Plant materials and treatment

The elite rubber tree cultivar CATAS8-79, bred by the Rubber Research Institute of Chinese Academy of Tropical Agricultural Sciences (RRI-CATAS), was used for de novo genome assembly. Fresh young leaves were harvested and stored under low temperature (4 °C) for genome sequencing, BioNano and Hi-C analyses. Seven types of tissues (cambial region, inner bark, virgin tree latex, tapped tree latex, female flower, male flower, and leaves) were harvested and frozen in liquid nitrogen for RNA extraction and transcriptome sequencing.

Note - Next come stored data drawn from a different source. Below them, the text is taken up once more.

-- pv_equiv track=rewrite | github.com/pragundamani/CS1134 | labs hw/hw4/pd2752_hw4_q6.py | appearances
-- ===== SOURCE A (Python) =====
-- def appearances(s,low,high):
--     if low>high:
--         return {}
--     counts = appearances(s,low,high-1)
--     char = s[high]
--     if char in counts:
--         counts[char] = counts[char]+1
--     else:
--         counts[char] = 1
--     return counts
-- ===== SOURCE B (Python) =====
-- def appearances(s, low, high):
--     counts = {}
--     for i in range(low, high + 1):
--         ch = s[i]
--         counts[ch] = counts.get(ch, 0) + 1
--     return counts
-- ===== Notes on version B (the rewrite author's own statement) =====
-- stated objective: simpler
-- what changed: Replaces the O(n)-deep recursion (one frame per character) with a single forward loop over range(low, high+1) accumulating counts in a dict via get.
import Mathlib
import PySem

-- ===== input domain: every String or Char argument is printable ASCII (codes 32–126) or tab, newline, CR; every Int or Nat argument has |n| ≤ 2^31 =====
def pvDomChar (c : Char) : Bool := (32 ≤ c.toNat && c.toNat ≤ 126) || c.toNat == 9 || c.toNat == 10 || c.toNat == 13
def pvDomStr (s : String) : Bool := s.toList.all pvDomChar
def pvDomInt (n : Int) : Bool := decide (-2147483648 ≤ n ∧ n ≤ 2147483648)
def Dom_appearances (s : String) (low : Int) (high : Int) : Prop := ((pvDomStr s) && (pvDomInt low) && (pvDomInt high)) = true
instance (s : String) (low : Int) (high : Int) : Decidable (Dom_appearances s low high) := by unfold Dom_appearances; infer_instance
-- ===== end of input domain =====

-- B replaces A's one-frame-per-character recursion with a single forward counting loop;
-- equal return values on all inputs where A returns (Pre_ excludes exactly the IndexError inputs, where B raises too).

-- ===== PORT A =====
-- A builds the dict recursively: recurse on s[low..high-1], then count s[high].
def appearancesARec (s : List Char) (low : Int) (high : Int) : PySem.Dict String Int :=
  if low > high then PySem.Dict.empty
  else
    let counts := appearancesARec s low (high - 1)
    match PySem.List.pyGet? s high with
    | some c =>
        let ch := String.ofList [c]
        if counts.contains ch then counts.insert ch (counts.getD ch 0 + 1)
        else counts.insert ch 1
    | none => counts  -- Python raises IndexError here; excluded by Pre_
  termination_by (high - low + 1).toNat
  decreasing_by omega

def appearances (s : String) (low : Int) (high : Int) : List (String × Int) :=
  (appearancesARec s.toList low high).items

-- ===== PORT B =====
-- B: counts = {}; for i in range(low, high+1): counts[s[i]] = counts.get(s[i], 0) + 1
def appearances_alt (s : String) (low : Int) (high : Int) : List (String × Int) :=
  ((PySem.List.pyRange low (high + 1) 1).foldl
    (fun d i =>
      match PySem.List.pyGet? s.toList i with
      | some c => d.insert (String.ofList [c]) (d.getD (String.ofList [c]) 0 + 1)
      | none => d)  -- Python raises IndexError here; excluded by Pre_
    PySem.Dict.empty).items

-- ===== PRECONDITION & SPEC =====
-- Pre_ excludes exactly the inputs where Python A raises IndexError: a nonempty index
-- range low..high whose endpoints are not valid (possibly negative) indices into s.
def Pre_appearances (s : String) (low : Int) (high : Int) : Prop :=
  low > high ∨ (-(s.toList.length : Int) ≤ low ∧ high < s.toList.length)
instance (s : String) (low : Int) (high : Int) : Decidable (Pre_appearances s low high) := by
  unfold Pre_appearances; infer_instance

def pvWitness_appearances : String × Int × Int := ("abcab", 0, 4)

def Spec_appearances (s : String) (low : Int) (high : Int) (out : List (String × Int)) : Prop := out = appearances_alt s low high
instance (s : String) (low : Int) (high : Int) (out : List (String × Int)) : Decidable (Spec_appearances s low high out) := by unfold Spec_appearances; infer_instance

-- ===== CLAIM (what is proved, stated in full; the proofs are below) =====
def Claim_equal_appearances : Prop := ∀ (s : String) (low : Int) (high : Int), Dom_appearances s low high → Pre_appearances s low high → Spec_appearances s low high (appearances s low high)

-- ===== LEMMAS AND PROOFS =====

-- A's two-branch update equals B's unconditional `d[ch] = d.get(ch, 0) + 1`.
lemma step_eq (d : PySem.Dict String Int) (ch : String) :
    (if d.contains ch then d.insert ch (d.getD ch 0 + 1) else d.insert ch 1)
      = d.insert ch (d.getD ch 0 + 1) := by
  cases h : d.contains ch with
  | true => rfl
  | false => rw [PySem.Dict.getD_of_not_contains d 0 h]; simp

lemma rec_eq_fold (s : List Char) (low : Int) (n : Nat) :
    ∀ high : Int, (high - low + 1).toNat = n →
    (low > high ∨ (-(s.length : Int) ≤ low ∧ high < s.length)) →
    appearancesARec s low high
      = (PySem.List.pyRange low (high + 1) 1).foldl
          (fun d i =>
            match PySem.List.pyGet? s i with
            | some c => d.insert (String.ofList [c]) (d.getD (String.ofList [c]) 0 + 1)
            | none => d)
          (PySem.Dict.empty : PySem.Dict String Int) := by
  induction n with
  | zero =>
    intro high hn _
    have hlt : low > high := by omega
    rw [appearancesARec, PySem.List.pyRange_one_eq_nil (by omega)]
    simp [hlt]
  | succ n ih =>
    intro high hn hpre
    have hle : low ≤ high := by omega
    have hrng : -(s.length : Int) ≤ low ∧ high < s.length := by
      rcases hpre with h | h
      · omega
      · exact h
    have hget : PySem.Raise.InRange s.length high := by
      constructor <;> omega
    obtain ⟨c, hc⟩ : ∃ c, PySem.List.pyGet? s high = some c := by
      cases h : PySem.List.pyGet? s high with
      | none => exact absurd ((PySem.List.pyGet?_eq_none_iff s high).mp h) (by simp [hget])
      | some c => exact ⟨c, rfl⟩
    rw [appearancesARec]
    simp only [show ¬ low > high by omega, if_false, hc]
    rw [PySem.List.pyRange_one_succ_right (by omega),
        List.foldl_append]
    rw [ih (high - 1) (by omega) (Or.inr ⟨hrng.1, by omega⟩), show high - 1 + 1 = high from by omega]
    simp only [List.foldl_cons, List.foldl_nil, hc]
    exact step_eq _ _

-- ===== VERDICT (by name: the statement is the Claim_ definition above) =====
theorem appearances_spec : Claim_equal_appearances := by
  intro s low high _ hpre
  unfold Spec_appearances appearances appearances_alt
  exact congrArg PySem.Dict.items
    (rec_eq_fold s.toList low ((high - low + 1).toNat) high rfl hpre)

A total of 335 H. brasiliensis accessions together with one H. spruceana accession were preserved in the field of the National Tropical Plants Germplasm Resource Center-Rubber Tree (Danzhou, Hainan Province) and used for whole genome resequencing. With the aid of cultivar pedigrees, we were able to categorize Hevea cultivars as primary, secondary, ternary, and quaternary clones. Primary clones were the individuals that were directly selected from the seedlings of Wickham germplasms and did not undergo artificial hybridization. They were regarded as the first generation. Secondary clones, regarded as the second generation were the individuals resulting from a cross of two primary clones. Ternary clones were the individuals derived from crosses of a secondary clone with either a primary or another secondary clone and considered as the third generation. Lastly, quaternary clones were the individuals whose parents were a ternary clone and either a primary, secondary, or another ternary clone and considered as the fourth generation. Two hundred and eight of the 335 H. brasiliensis accessions including 93 cultivated and 115 wild germplasms were planted in the field at 3 m spacing in row 7 m apart in 2008. The latex production was measured using a graduated cylinder after latex flow completely stopped. Each accession consisted of three individual trees. The measurement of latex production from three times of tapping were conducted for each individual tree. The others were preserved as epicormic shoots in the field after they were introduced in 1980s. In addition, 285 individuals from seven hybrid segregation populations were planted at 1.5 m apart in rows 3 m apart in fields at the Experimental Station of RRI-CATAS in 2015. The NLR of the multi-hybrid accessions was histologically evaluated19. 25 accessions with more secondary laticifer rings (ML) and 24 accessions with few secondary laticifer rings (FL), as well as five primary clones (PB86, Tian Ren 31-45, Hong Shan 67-15, GT1, Guang Xi 6-68), were used for genotype identification by PCR. The leaves of all selected accessions were harvested for DNA extraction.

Plantlets of rubber tree clone CATAS7-33-97 (also known as ‘Reyan7-33-97’) were grown in a field at the experimental farm of the Chinese Academy of Tropical Agricultural Sciences (CATAS). They were used for experimental morphological study on secondary laticifer differentiation according to the method15. We selected 140 epicormic shoots for treatment at the stem of the second extension unit15. Of these shoots, fifty were treated with water as a negative control and another fifty shoots were treated with 20 μM COR (Sigma, USA) and 10 shoots were treated with mechanical wounding as positive controls. The treatment of interest was the 30 shoots treated with 10, 100, and 500 μM synthetic PSK (ChinaPeptides, China) for each of 10 shoots, respectively. Samples of bark tissue, including the cambial region, were collected from the stem treated with either COR or water for 1 h, 2 h, 1 d, and 3 d after their respective treatments before freezing them in liquid nitrogen for RNA extraction. The samples were collected from 10 shoots at each time interval. Bark samples, including xylem tissue, were collected from the rest of the shoots 10 days after treatments, and then they were fixed in 80% ethanol for cytological observation.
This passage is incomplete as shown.